#### [HOW TO COMPLETE THIS TASK]
Please restate the data word for word.

#### [DATA FOR PROCESSING]
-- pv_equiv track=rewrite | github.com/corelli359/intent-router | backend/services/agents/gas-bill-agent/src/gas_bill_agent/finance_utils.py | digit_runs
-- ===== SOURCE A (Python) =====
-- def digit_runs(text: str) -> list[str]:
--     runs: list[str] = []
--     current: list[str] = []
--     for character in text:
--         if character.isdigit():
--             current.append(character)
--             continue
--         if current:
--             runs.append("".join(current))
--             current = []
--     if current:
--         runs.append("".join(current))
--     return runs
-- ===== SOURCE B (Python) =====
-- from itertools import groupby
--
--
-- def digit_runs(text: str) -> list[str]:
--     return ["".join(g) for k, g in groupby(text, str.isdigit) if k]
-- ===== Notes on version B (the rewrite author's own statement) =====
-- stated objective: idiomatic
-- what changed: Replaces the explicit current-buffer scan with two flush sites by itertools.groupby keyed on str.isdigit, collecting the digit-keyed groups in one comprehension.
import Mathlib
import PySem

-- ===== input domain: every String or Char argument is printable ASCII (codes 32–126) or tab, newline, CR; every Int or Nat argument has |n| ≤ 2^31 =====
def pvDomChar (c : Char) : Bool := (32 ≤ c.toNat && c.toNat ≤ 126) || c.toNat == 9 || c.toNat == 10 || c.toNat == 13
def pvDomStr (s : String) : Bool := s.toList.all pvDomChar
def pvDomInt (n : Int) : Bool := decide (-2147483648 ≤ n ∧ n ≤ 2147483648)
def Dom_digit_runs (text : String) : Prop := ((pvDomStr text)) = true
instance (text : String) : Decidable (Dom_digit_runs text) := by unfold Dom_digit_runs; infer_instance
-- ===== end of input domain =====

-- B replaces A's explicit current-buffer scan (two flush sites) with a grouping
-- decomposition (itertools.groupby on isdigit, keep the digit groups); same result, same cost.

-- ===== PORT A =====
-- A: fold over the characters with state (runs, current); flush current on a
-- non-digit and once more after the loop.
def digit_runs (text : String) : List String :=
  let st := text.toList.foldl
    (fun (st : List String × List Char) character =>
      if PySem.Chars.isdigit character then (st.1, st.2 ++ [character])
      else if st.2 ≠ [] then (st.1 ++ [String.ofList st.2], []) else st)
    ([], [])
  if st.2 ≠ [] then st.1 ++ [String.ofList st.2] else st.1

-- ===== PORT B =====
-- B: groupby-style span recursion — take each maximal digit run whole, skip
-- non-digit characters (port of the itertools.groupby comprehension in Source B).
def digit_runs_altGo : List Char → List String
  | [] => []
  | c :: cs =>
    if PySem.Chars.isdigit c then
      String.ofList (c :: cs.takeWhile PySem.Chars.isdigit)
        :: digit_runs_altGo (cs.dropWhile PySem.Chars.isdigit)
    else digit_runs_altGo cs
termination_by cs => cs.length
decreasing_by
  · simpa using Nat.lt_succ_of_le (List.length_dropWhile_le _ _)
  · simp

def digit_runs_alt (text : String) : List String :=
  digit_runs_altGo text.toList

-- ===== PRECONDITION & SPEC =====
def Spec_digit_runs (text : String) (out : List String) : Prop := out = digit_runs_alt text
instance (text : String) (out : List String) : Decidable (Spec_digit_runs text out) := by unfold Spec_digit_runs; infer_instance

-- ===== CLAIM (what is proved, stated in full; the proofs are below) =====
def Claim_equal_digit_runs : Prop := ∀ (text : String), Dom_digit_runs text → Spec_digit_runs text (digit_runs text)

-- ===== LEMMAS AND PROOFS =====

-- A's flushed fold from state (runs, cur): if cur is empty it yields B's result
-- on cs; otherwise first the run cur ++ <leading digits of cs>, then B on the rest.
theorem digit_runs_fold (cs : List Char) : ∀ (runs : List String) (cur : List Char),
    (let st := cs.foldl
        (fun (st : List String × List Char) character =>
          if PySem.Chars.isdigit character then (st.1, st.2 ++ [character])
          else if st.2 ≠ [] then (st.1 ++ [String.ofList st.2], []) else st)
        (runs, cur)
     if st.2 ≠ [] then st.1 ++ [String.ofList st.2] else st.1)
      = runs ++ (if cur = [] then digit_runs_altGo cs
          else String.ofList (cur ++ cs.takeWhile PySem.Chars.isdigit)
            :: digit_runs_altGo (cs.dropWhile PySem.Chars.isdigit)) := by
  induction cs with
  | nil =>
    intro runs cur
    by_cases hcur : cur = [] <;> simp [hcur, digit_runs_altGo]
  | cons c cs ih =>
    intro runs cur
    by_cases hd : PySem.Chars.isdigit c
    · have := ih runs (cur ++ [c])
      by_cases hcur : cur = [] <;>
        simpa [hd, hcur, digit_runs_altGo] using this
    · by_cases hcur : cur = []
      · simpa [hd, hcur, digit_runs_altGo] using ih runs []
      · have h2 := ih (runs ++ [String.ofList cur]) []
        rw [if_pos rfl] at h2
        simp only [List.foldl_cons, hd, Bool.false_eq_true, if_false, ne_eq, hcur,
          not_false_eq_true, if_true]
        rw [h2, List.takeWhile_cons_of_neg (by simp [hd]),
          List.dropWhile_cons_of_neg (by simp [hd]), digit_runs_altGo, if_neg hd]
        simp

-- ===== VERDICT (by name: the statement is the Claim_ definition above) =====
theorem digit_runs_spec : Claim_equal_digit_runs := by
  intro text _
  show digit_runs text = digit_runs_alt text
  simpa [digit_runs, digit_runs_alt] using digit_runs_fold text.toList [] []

#### [ANSWER TO THE EXERCISE]
-- pv_equiv track=rewrite | github.com/corelli359/intent-router | backend/services/agents/gas-bill-agent/src/gas_bill_agent/finance_utils.py | digit_runs
-- ===== SOURCE A (Python) =====
-- def digit_runs(text: str) -> list[str]:
--     runs: list[str] = []
--     current: list[str] = []
--     for character in text:
--         if character.isdigit():
--             current.append(character)
--             continue
--         if current:
--             runs.append("".join(current))
--             current = []
--     if current:
--         runs.append("".join(current))
--     return runs
-- ===== SOURCE B (Python) =====
-- from itertools import groupby
--
--
-- def digit_runs(text: str) -> list[str]:
--     return ["".join(g) for k, g in groupby(text, str.isdigit) if k]
-- ===== Notes on version B (the rewrite author's own statement) =====
-- stated objective: idiomatic
-- what changed: Replaces the explicit current-buffer scan with two flush sites by itertools.groupby keyed on str.isdigit, collecting the digit-keyed groups in one comprehension.
import Mathlib
import PySem

-- ===== input domain: every String or Char argument is printable ASCII (codes 32–126) or tab, newline, CR; every Int or Nat argument has |n| ≤ 2^31 =====
def pvDomChar (c : Char) : Bool := (32 ≤ c.toNat && c.toNat ≤ 126) || c.toNat == 9 || c.toNat == 10 || c.toNat == 13
def pvDomStr (s : String) : Bool := s.toList.all pvDomChar
def pvDomInt (n : Int) : Bool := decide (-2147483648 ≤ n ∧ n ≤ 2147483648)
def Dom_digit_runs (text : String) : Prop := ((pvDomStr text)) = true
instance (text : String) : Decidable (Dom_digit_runs text) := by unfold Dom_digit_runs; infer_instance
-- ===== end of input domain =====

-- B replaces A's explicit current-buffer scan (two flush sites) with a grouping
-- decomposition (itertools.groupby on isdigit, keep the digit groups); same result, same cost.

-- ===== PORT A =====
-- A: fold over the characters with state (runs, current); flush current on a
-- non-digit and once more after the loop.
def digit_runs (text : String) : List String :=
  let st := text.toList.foldl
    (fun (st : List String × List Char) character =>
      if PySem.Chars.isdigit character then (st.1, st.2 ++ [character])
      else if st.2 ≠ [] then (st.1 ++ [String.ofList st.2], []) else st)
    ([], [])
  if st.2 ≠ [] then st.1 ++ [String.ofList st.2] else st.1

-- ===== PORT B =====
-- B: groupby-style span recursion — take each maximal digit run whole, skip
-- non-digit characters (port of the itertools.groupby comprehension in Source B).
def digit_runs_altGo : List Char → List String
  | [] => []
  | c :: cs =>
    if PySem.Chars.isdigit c then
      String.ofList (c :: cs.takeWhile PySem.Chars.isdigit)
        :: digit_runs_altGo (cs.dropWhile PySem.Chars.isdigit)
    else digit_runs_altGo cs
termination_by cs => cs.length
decreasing_by
  · simpa using Nat.lt_succ_of_le (List.length_dropWhile_le _ _)
  · simp

def digit_runs_alt (text : String) : List String :=
  digit_runs_altGo text.toList

-- ===== PRECONDITION & SPEC =====
def Spec_digit_runs (text : String) (out : List String) : Prop := out = digit_runs_alt text
instance (text : String) (out : List String) : Decidable (Spec_digit_runs text out) := by unfold Spec_digit_runs; infer_instance

-- ===== CLAIM (what is proved, stated in full; the proofs are below) =====
def Claim_equal_digit_runs : Prop := ∀ (text : String), Dom_digit_runs text → Spec_digit_runs text (digit_runs text)

-- ===== LEMMAS AND PROOFS =====

-- A's flushed fold from state (runs, cur): if cur is empty it yields B's result
-- on cs; otherwise first the run cur ++ <leading digits of cs>, then B on the rest.
theorem digit_runs_fold (cs : List Char) : ∀ (runs : List String) (cur : List Char),
    (let st := cs.foldl
        (fun (st : List String × List Char) character =>
          if PySem.Chars.isdigit character then (st.1, st.2 ++ [character])
          else if st.2 ≠ [] then (st.1 ++ [String.ofList st.2], []) else st)
        (runs, cur)
     if st.2 ≠ [] then st.1 ++ [String.ofList st.2] else st.1)
      = runs ++ (if cur = [] then digit_runs_altGo cs
          else String.ofList (cur ++ cs.takeWhile PySem.Chars.isdigit)
            :: digit_runs_altGo (cs.dropWhile PySem.Chars.isdigit)) := by
  induction cs with
  | nil =>
    intro runs cur
    by_cases hcur : cur = [] <;> simp [hcur, digit_runs_altGo]
  | cons c cs ih =>
    intro runs cur
    by_cases hd : PySem.Chars.isdigit c
    · have := ih runs (cur ++ [c])
      by_cases hcur : cur = [] <;>
        simpa [hd, hcur, digit_runs_altGo] using this
    · by_cases hcur : cur = []
      · simpa [hd, hcur, digit_runs_altGo] using ih runs []
      · have h2 := ih (runs ++ [String.ofList cur]) []
        rw [if_pos rfl] at h2
        simp only [List.foldl_cons, hd, Bool.false_eq_true, if_false, ne_eq, hcur,
          not_false_eq_true, if_true]
        rw [h2, List.takeWhile_cons_of_neg (by simp [hd]),
          List.dropWhile_cons_of_neg (by simp [hd]), digit_runs_altGo, if_neg hd]
        simp

-- ===== VERDICT (by name: the statement is the Claim_ definition above) =====
theorem digit_runs_spec : Claim_equal_digit_runs := by
  intro text _
  show digit_runs text = digit_runs_alt text
  simpa [digit_runs, digit_runs_alt] using digit_runs_fold text.toList [] []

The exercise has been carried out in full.